Geyh a déclaré qu’il voyait une ironie dans la façon dont la loi traite même la propriété minimale d’actions comme le déterminant essentiel du conflit d’intérêts, alors que d’autres activités qui suscitent beaucoup plus de préoccupations ne constituent pas un obstacle à la participation aux affaires.

« Cela signifie que si le juge Alito possède une action (d’une action d’une partie à une affaire) d’une valeur de 15 dollars, il se retirera, mais il pourra brandir des drapeaux pro-Trump jusqu’à ce qu’il devienne bleu », a déclaré Geyh. Il faisait référence à la controverse qui a éclaté à la suite de l’annonce selon laquelle un drapeau américain inversé – symbole du mouvement « Stop the Steal » – avait été accroché devant la maison d’Alito en janvier 2021, alors que Trump contestait les résultats des élections de 2020. Alito a déclaré que l’exposition était la décision de sa femme, et il a ensuite voté avec la majorité dans sa décision 6-3 accordant à Trump une large immunité juridique présumée pour les actes commis lorsqu’il était au pouvoir.

Les stocks de combustibles fossiles représentent près d’un quart de la valeur des actions individuelles d’Alito. Il possède également un intérêt minier dans des terres de l’Oklahoma d’une valeur de 100 000 à 250 000 dollars, selon ses informations financières. Et Alito a voté pendant des années de manière fiable en faveur des intérêts du pétrole, du charbon, du gaz et de l’électricité comme ceux de son portefeuille. Dans l’affaire historique Massachusetts c. Environmental Protection Agency de 2007, Alito a voté avec la minorité, arguant que les émissions de gaz à effet de serre ne pouvaient pas être considérées comme des polluants au sens du Clean Air Act. Et en 2022, il a voté avec une majorité de 6 voix contre 3 pour restreindre le pouvoir de l’EPA de réglementer ces émissions.

Aucune des sociétés dans lesquelles Alito investit n’était une partie désignée dans ces affaires. Et en fin de compte, c’était à Alito de décider si ses intérêts financiers « pouvaient être substantiellement affectés par l’issue » des affaires climatiques, selon les termes de la loi.
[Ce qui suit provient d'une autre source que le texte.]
-- main invariant: A's loop over required, at insert position |pre| + |ins| inside pre ++ ins ++ suf,
-- appends exactly B's declarative missing list pvG (with processed prefix P) into the middle block
set_option maxHeartbeats 1600000 in
lemma main_inv (stepKeys : List (String × String)) :
    ∀ (required P pre ins suf : List (List (String × String))),
    (∀ k, decide (k ∈ (pre ++ ins ++ suf).map pvKey)
        = (stepKeys.contains k || P.any (fun q => pvValid q && (pvKey q == k)))) →
    pvInjectLoopA required (pre ++ ins ++ suf) (pre.length + ins.length)
      = pre ++ (ins ++ pvG stepKeys P required) ++ suf := by
  intro required
  induction required with
  | nil => intro P pre ins suf _; simp [pvInjectLoopA, pvG]
  | cons it rest ih =>
    intro P pre ins suf h
    simp only [pvInjectLoopA]
    unfold pvG
    by_cases hv : pvValid it = true
    · -- non-blank entry
      have hblank : (PySem.Str.strip (pvDictGet it "action") == ""
          || PySem.Str.strip (pvDictGet it "target") == "") = false := by
        unfold pvValid at hv
        cases h1 : (PySem.Str.strip (pvDictGet it "action") == "") <;>
          cases h2 : (PySem.Str.strip (pvDictGet it "target") == "") <;>
          simp_all
      rw [if_neg (by simp [hblank])]
      have hk : (fun step => pvStepMatches step (PySem.Str.strip (pvDictGet it "action"))
            (PySem.Str.strip (pvDictGet it "target")))
          = (fun s => pvKey s == pvKey it) := by
        funext s; exact stepMatches_eq_key s _ _
      have hany : ((pre ++ ins ++ suf).any fun step =>
            pvStepMatches step (PySem.Str.strip (pvDictGet it "action"))
              (PySem.Str.strip (pvDictGet it "target")))
          = (stepKeys.contains (pvKey it)
              || P.any (fun q => pvValid q && (pvKey q == pvKey it))) := by
        rw [hk, any_key, h]
      by_cases hc : (stepKeys.contains (pvKey it)
          || P.any (fun q => pvValid q && (pvKey q == pvKey it))) = true
      · -- already present (in steps or from an earlier required entry): A skips, pvG emits nothing
        rw [hany, if_pos hc]
        have hcond : (pvValid it && !(stepKeys.contains (pvKey it))
            && (P.all fun q => !pvValid q || pvKey q != pvKey it)) = false := by
          rw [all_eq_not_any]
          cases h1 : stepKeys.contains (pvKey it) <;>
            cases h2 : P.any (fun q => pvValid q && (pvKey q == pvKey it)) <;>
            simp_all
        rw [hcond]
        simp only [if_false, List.nil_append, Bool.false_eq_true]
        apply ih
        intro k
        by_cases hkk : pvKey it = k
        · subst hkk
          rw [h, hc]
          simp [List.any_append, hv]
        · have h1 : (pvKey it == k) = false := by simp [hkk]
          rw [h]
          simp [List.any_append, h1]
      · -- genuinely missing: A inserts at the cursor, pvG emits the entry
        rw [hany, if_neg hc]
        have hcontains : stepKeys.contains (pvKey it) = false := by
          cases h1 : stepKeys.contains (pvKey it) <;> simp_all
        have hpany : (P.any fun q => pvValid q && (pvKey q == pvKey it)) = false := by
          cases h1 : (P.any fun q => pvValid q && (pvKey q == pvKey it)) <;> simp_all
        have hcond : (pvValid it && !(stepKeys.contains (pvKey it))
            && (P.all fun q => !pvValid q || pvKey q != pvKey it)) = true := by
          rw [all_eq_not_any, hv, hcontains, hpany]; rfl
        rw [hcond, if_pos rfl]
        have hlen : pre.length + ins.length ≤ (pre ++ ins ++ suf).length := by
          rw [List.length_append, List.length_append]; omega
        rw [PySem.List.insert_natCast _ _ _ hlen]
        have htake : (pre ++ ins ++ suf).take (pre.length + ins.length) = pre ++ ins := by
          have : pre.length + ins.length = (pre ++ ins).length := by simp
          rw [this, List.take_left]
        have hdrop : (pre ++ ins ++ suf).drop (pre.length + ins.length) = suf := by
          have : pre.length + ins.length = (pre ++ ins).length := by simp
          rw [this, List.drop_left]
        rw [htake, hdrop]
        set e : List (String × String) :=
          [("action", PySem.Str.strip (pvDictGet it "action")),
           ("target", PySem.Str.strip (pvDictGet it "target"))] with he
        have heq : (pre ++ ins) ++ e :: suf = pre ++ (ins ++ [e]) ++ suf := by simp
        have hidx : pre.length + ins.length + 1 = pre.length + (ins ++ [e]).length := by
          simp only [List.length_append, List.length_cons, List.length_nil]
          omega
        rw [heq, hidx]
        have hkey_e : pvKey e = pvKey it := by
          rw [he, pvKey_new]; rfl
        have h' : ∀ k, decide (k ∈ (pre ++ (ins ++ [e]) ++ suf).map pvKey)
            = (stepKeys.contains k
                || (P ++ [it]).any (fun q => pvValid q && (pvKey q == k))) := by
          intro k
          by_cases hkk : pvKey it = k
          · subst hkk
            have he' : e ∈ pre ++ (ins ++ [e]) ++ suf := by simp
            have hm : pvKey it ∈ (pre ++ (ins ++ [e]) ++ suf).map pvKey := by
              rw [← hkey_e]
              exact List.mem_map_of_mem he'
            rw [decide_eq_true hm]
            simp only [List.any_append, List.any_cons, List.any_nil, hv, Bool.true_and,
              beq_self_eq_true, Bool.or_false, Bool.or_true]
          · have hne : (k = pvKey it) ↔ False := ⟨fun hh => hkk hh.symm, False.elim⟩
            have hmm : (k ∈ (pre ++ (ins ++ [e]) ++ suf).map pvKey)
                ↔ (k ∈ (pre ++ ins ++ suf).map pvKey) := by
              simp only [List.map_append, List.mem_append, List.map_cons, List.map_nil,
                List.mem_cons, List.not_mem_nil, or_false, hkey_e, hne]
            rw [decide_eq_decide.mpr hmm, h k]
            have h1 : (pvKey it == k) = false := by simp [hkk]
            simp only [List.any_append, List.any_cons, List.any_nil, h1, Bool.and_false,
              Bool.or_false]
        have := ih (P ++ [it]) pre (ins ++ [e]) suf h'
        rw [this]
        simp only [List.append_assoc, List.singleton_append]
    · -- blank entry: both skip
      have hblank : (PySem.Str.strip (pvDictGet it "action") == ""
          || PySem.Str.strip (pvDictGet it "target") == "") = true := by
        unfold pvValid at hv
        cases h1 : (PySem.Str.strip (pvDictGet it "action") == "") <;>
          cases h2 : (PySem.Str.strip (pvDictGet it "target") == "") <;>
          simp_all
      rw [if_pos (by simp [hblank])]
      have hvf : pvValid it = false := by cases h1 : pvValid it <;> simp_all
      rw [hvf]
      simp only [Bool.false_and, if_false, List.nil_append, Bool.false_eq_true]
      apply ih
      intro k
      rw [h k]
      simp [hvf]

-- ===== VERDICT =====
set_option maxHeartbeats 1600000 in
theorem inject_required_interactions_py_spec : Claim_equal_inject_required_interactions_py := by
  intro steps required _
  unfold Spec_inject_required_interactions_py inject_required_interactions_py
  simp only [inject_required_interactions_py_alt]
  have hsplit : steps.take (pvFindGoto steps 0) ++ steps.drop (pvFindGoto steps 0) = steps :=
    List.take_append_drop _ _
  have h0 : ∀ k, decide (k ∈ ((steps.take (pvFindGoto steps 0) ++ [] ++ steps.drop (pvFindGoto steps 0)).map pvKey))
      = ((steps.map pvKey).contains k
          || ([] : List (List (String × String))).any (fun q => pvValid q && (pvKey q == k))) := by
    intro k
    rw [List.contains_eq_mem]
    simp only [List.append_nil, hsplit, List.any_nil, Bool.or_false]
  have hfg : pvFindGoto steps 0 ≤ steps.length := by
    cases h : pvGotoIdx? steps with
    | none => rw [findGoto_none steps 0 h]; omega
    | some i =>
      rw [findGoto_some steps 0 i h]
      have := gotoIdx_lt steps i h
      omega
  have hlen : (steps.take (pvFindGoto steps 0)).length = pvFindGoto steps 0 := by
    simp [Nat.min_eq_left hfg]
  have hres := main_inv (steps.map pvKey) required []
      (steps.take (pvFindGoto steps 0)) [] (steps.drop (pvFindGoto steps 0)) h0
  simp only [List.append_nil, List.nil_append, List.length_nil, Nat.add_zero, hlen, hsplit] at hres
  rw [hres, missing_eq_G (steps.map pvKey) required, emit_eq]
  cases h : pvGotoIdx? steps with
  | none =>
    rw [findGoto_none steps 0 h]
    simp
  | some i =>
    rw [findGoto_some steps 0 i h]
    simp [List.append_assoc]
« Nous avons ce malheureux système procédural dans lequel le juge a le premier et le dernier mot concernant sa propre disqualification », a déclaré Geyh.

Le risque d’apparence de conflit d’intérêts augmente proportionnellement au nombre de titres individuels qu’un juge décide de détenir. Les experts juridiques affirment qu’il serait difficile, voire impossible, d’appliquer une loi ou un code d’éthique visant à empêcher les juges de participer à des affaires impliquant de larges catégories dans lesquelles ils détiennent des participations individuelles – comme l’industrie des combustibles fossiles – ou des questions générales importantes pour leurs investissements, comme la manière dont le pays lutte contre le changement climatique.